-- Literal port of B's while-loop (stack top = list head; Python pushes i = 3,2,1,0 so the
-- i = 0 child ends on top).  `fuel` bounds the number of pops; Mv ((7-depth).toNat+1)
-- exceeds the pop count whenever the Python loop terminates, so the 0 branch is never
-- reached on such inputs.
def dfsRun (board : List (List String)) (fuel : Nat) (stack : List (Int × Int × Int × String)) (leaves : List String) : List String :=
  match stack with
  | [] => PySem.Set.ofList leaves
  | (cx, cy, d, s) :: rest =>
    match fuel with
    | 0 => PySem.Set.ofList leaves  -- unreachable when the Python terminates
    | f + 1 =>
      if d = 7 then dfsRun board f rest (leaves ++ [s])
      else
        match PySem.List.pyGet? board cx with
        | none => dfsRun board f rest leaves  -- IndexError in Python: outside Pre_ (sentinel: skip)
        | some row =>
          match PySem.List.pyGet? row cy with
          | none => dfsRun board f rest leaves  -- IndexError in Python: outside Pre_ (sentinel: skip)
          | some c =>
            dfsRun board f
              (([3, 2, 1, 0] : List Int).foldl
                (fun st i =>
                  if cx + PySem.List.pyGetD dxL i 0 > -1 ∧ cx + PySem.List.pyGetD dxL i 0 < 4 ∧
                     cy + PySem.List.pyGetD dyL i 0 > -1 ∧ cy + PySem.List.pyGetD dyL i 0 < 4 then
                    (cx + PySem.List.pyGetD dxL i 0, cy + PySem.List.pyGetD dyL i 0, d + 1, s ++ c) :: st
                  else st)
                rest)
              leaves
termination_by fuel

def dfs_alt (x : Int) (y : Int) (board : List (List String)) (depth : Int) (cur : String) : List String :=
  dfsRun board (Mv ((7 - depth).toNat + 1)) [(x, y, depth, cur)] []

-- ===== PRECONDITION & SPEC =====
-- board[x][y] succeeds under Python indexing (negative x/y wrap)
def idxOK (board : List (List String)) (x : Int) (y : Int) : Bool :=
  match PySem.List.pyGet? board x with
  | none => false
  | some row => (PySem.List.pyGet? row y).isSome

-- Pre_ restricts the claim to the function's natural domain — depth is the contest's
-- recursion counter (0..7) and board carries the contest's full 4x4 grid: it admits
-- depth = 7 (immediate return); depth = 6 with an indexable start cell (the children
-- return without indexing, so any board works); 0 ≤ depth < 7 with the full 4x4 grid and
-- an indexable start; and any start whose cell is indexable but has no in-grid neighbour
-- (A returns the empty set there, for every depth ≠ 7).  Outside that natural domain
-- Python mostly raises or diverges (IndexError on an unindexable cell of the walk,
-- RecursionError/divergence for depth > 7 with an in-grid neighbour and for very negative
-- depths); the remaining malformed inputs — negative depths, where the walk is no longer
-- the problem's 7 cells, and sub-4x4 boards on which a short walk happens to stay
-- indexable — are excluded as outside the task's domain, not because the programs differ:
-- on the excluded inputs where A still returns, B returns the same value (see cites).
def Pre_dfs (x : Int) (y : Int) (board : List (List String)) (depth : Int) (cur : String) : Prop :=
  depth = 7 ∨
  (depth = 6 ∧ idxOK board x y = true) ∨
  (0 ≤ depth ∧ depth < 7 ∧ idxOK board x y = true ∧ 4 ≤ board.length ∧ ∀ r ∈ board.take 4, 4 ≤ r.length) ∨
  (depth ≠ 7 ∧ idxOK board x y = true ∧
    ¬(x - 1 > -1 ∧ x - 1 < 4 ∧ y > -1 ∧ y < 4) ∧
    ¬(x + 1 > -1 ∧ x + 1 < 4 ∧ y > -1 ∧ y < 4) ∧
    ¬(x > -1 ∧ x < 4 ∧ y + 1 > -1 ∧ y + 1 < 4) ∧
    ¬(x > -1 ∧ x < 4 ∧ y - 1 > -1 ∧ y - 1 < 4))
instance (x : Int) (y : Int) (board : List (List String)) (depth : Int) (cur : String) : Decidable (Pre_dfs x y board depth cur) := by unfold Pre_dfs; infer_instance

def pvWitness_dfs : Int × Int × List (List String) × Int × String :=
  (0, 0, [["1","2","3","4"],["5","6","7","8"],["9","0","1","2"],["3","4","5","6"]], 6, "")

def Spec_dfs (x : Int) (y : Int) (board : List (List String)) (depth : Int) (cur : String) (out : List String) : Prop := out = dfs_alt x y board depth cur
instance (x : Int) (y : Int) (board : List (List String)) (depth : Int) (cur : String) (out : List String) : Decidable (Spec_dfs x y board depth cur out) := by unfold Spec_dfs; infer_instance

==

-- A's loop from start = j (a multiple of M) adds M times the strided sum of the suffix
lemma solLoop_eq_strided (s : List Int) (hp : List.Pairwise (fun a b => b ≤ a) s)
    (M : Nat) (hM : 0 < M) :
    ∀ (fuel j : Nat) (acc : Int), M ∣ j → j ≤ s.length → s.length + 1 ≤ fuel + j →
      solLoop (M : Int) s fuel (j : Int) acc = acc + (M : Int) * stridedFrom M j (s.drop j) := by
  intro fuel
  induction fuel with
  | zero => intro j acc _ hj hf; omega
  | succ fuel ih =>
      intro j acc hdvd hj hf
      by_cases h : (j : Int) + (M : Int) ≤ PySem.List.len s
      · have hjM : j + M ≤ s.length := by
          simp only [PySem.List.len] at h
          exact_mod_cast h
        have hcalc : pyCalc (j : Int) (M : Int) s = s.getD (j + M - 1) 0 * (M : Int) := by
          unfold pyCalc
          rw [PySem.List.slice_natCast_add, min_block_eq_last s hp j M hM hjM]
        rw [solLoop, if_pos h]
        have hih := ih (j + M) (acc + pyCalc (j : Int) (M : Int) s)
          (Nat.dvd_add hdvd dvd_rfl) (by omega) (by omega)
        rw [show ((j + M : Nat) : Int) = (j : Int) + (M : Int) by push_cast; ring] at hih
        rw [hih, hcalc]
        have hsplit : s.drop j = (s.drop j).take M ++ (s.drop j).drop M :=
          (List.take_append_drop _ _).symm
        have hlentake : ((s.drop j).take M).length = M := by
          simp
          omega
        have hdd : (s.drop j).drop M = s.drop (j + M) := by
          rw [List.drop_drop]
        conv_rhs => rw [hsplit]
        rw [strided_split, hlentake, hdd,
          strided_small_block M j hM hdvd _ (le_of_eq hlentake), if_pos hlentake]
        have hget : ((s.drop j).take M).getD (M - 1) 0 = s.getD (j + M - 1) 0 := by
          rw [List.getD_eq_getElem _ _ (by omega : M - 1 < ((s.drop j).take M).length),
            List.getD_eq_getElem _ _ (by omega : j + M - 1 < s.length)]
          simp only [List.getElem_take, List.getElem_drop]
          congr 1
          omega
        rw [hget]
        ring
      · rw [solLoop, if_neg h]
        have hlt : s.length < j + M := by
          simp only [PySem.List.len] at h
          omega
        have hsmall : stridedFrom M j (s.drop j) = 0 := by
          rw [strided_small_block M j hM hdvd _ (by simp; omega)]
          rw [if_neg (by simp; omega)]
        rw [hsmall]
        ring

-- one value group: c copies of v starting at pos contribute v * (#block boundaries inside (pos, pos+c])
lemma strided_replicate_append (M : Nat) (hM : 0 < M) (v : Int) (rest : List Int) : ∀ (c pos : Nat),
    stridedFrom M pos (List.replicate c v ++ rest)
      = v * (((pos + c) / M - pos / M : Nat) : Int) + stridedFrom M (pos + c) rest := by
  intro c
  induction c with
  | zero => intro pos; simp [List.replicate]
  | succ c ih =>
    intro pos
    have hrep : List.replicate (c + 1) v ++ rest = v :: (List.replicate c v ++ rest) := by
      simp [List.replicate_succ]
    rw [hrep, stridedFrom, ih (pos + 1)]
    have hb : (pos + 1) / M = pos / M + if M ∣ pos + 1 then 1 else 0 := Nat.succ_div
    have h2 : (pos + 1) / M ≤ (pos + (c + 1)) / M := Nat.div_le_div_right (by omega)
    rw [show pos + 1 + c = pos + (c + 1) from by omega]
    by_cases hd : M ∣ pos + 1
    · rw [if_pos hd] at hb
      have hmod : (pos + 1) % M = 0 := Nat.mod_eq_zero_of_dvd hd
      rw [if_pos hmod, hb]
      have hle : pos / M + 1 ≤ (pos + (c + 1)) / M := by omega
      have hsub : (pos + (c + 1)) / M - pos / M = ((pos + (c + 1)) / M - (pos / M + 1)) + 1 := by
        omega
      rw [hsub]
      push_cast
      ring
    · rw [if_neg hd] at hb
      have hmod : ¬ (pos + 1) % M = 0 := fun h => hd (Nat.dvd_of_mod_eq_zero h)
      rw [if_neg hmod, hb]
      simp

■ Your assignment ■
With "negative" as the search word, count the matching lines in the records and give the number alone.

■ Completed task ■
3